Adam Bricks invites Houston to his anti-Valentine's Day party with the release of "Funeral" February 13 at the Continental Club. Photo By Daniel Jackson
Valentine's Day is right around the corner. For some people, it is a day to celebrate their love for each other with marked up candy and flowers but for others, it can easily become a day to remind them of failed relationships. After all, who hasn’t had a broken heart?

Houston artist Adam Bricks used his break up to fuel new songs and he will be throwing an anti-Valentines Day show with the release of his new single, “Funeral,” February 13 at the Continental Club. The single will be available for streaming the next day. Bricks will be joined by good friends and fellow Houston musicians, Ancient Cat Society and Hearts of Animals.

Bricks previously released City Songs and Revelations, two distinct albums with Revelations taking Bricks into a more indie rock direction than his previous folk-driven City Songs. Bricks is currently working on his third album titled Trials and for this record, Bricks is taking control in the studio and letting out the feelings left over from a two year relationship that ended.

“It was a very hard breakup and the songs were kind of my outlet for everything that happened afterwards. “Funeral” was definitely part of that super angry period,” confessed Bricks. What do people do when they know something is doomed? Do they choose to pretend they don’t see it and trudge along or call it quits?

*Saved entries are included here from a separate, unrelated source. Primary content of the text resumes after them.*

-- pv_equiv track=rewrite | github.com/contextmachine/mmcore | mmcore/ds/union_find.py | group_tuples
-- ===== SOURCE A (Python) =====
-- class UnionFind:
--     def __init__(self, n):
--         self.parent = list(range(n))
--         self.rank = [0] * n
--
--     def find(self, x):
--         if self.parent[x] != x:
--             self.parent[x] = self.find(self.parent[x])  # Path compression
--         return self.parent[x]
--
--     def union(self, x, y):
--         rootX = self.find(x)
--         rootY = self.find(y)
--         if rootX != rootY:
--             # Union by rank
--             if self.rank[rootX] < self.rank[rootY]:
--                 self.parent[rootX] = rootY
--             elif self.rank[rootX] > self.rank[rootY]:
--                 self.parent[rootY] = rootX
--             else:
--                 self.parent[rootY] = rootX
--                 self.rank[rootX] += 1
--
-- def group_tuples(tuples_list):
--     """
--     Given a list of tuples of integers, return the groups
--     (connected components) of tuples such that any two tuples
--     that share a digit are in the same group.
--     """
--     n = len(tuples_list)
--     uf = UnionFind(n)
--
--     # Map from digit -> list of indices of tuples that contain this digit
--     digit_to_indices = {}
--
--     # Step 1: Build the mapping
--     for i, tup in enumerate(tuples_list):
--         for num in tup:
--             if num not in digit_to_indices:
--                 digit_to_indices[num] = []
--             digit_to_indices[num].append(i)
--
--     # Step 2: Union all tuples that share a digit
--     for num, indices in digit_to_indices.items():
--         # Union all indices among themselves
--         first_idx = indices[0]
--         for other_idx in indices[1:]:
--             uf.union(first_idx, other_idx)
--
--     # Step 3: Gather by connected components
--     # find the representative (parent) of each index
--     from collections import defaultdict
--
--     root_to_group = defaultdict(list)
--     for i, tup in enumerate(tuples_list):
--         root = uf.find(i)
--         root_to_group[root].append(tup)
--
--     # The values in root_to_group are our groups
--     return list(root_to_group.values())
-- ===== SOURCE B (Python) =====
-- def group_tuples(tuples_list):
--     """
--     Group tuples (connected components: two tuples sharing a digit are
--     connected) by iterative label merging instead of a union-find forest.
--     """
--     n = len(tuples_list)
--
--     # digit -> indices of tuples containing it (first-seen digit order)
--     digit_to_indices = {}
--     for i, tup in enumerate(tuples_list):
--         for num in tup:
--             if num not in digit_to_indices:
--                 digit_to_indices[num] = []
--             digit_to_indices[num].append(i)
--
--     # component labels: merge by global relabeling, no parent forest
--     label = list(range(n))
--     for indices in digit_to_indices.values():
--         first = label[indices[0]]
--         for idx in indices[1:]:
--             old = label[idx]
--             if old != first:
--                 label = [first if l == old else l for l in label]
--
--     # gather in index order, groups ordered by first occurrence of label
--     groups = {}
--     for i, tup in enumerate(tuples_list):
--         key = label[i]
--         if key not in groups:
--             groups[key] = []
--         groups[key].append(tup)
--     return list(groups.values())
-- ===== Notes on version B (the rewrite author's own statement) =====
-- stated objective: alternative
-- what changed: Replaces the union-find forest (recursive find with path compression, union by rank, gather by root) with flat component labels merged by global relabeling and a gather keyed by label.
import Mathlib
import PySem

Bricks hits this sentiment head on with “Funeral” and he does not mince his words. He fully expresses his frustration and anger while taking listeners along for the ride of his own emotional digestion. “Funeral is probably the most cathartic song on the record.”

He admits that in the past he has held onto songs for years but with his recent batch of songs felt an urge to let them out quickly. Breakups are hard and complicated and without giving away too many personal details, Bricks describes how he felt pressure to be married and comply with some set standard of a societal norm.

He has since learned to go easy on himself saying wisely, “What's the point of making yourself feel terrible?” Bricks also identified the importance of allowing himself to feel. “Everybody wants to be very grown up and it's not like that, you harbor the feelings of anger and maybe remorse and they are valid too. It’s not just about being a perfect human being, you can let yourself be messed up for a while. That's how you get through it in my experience.”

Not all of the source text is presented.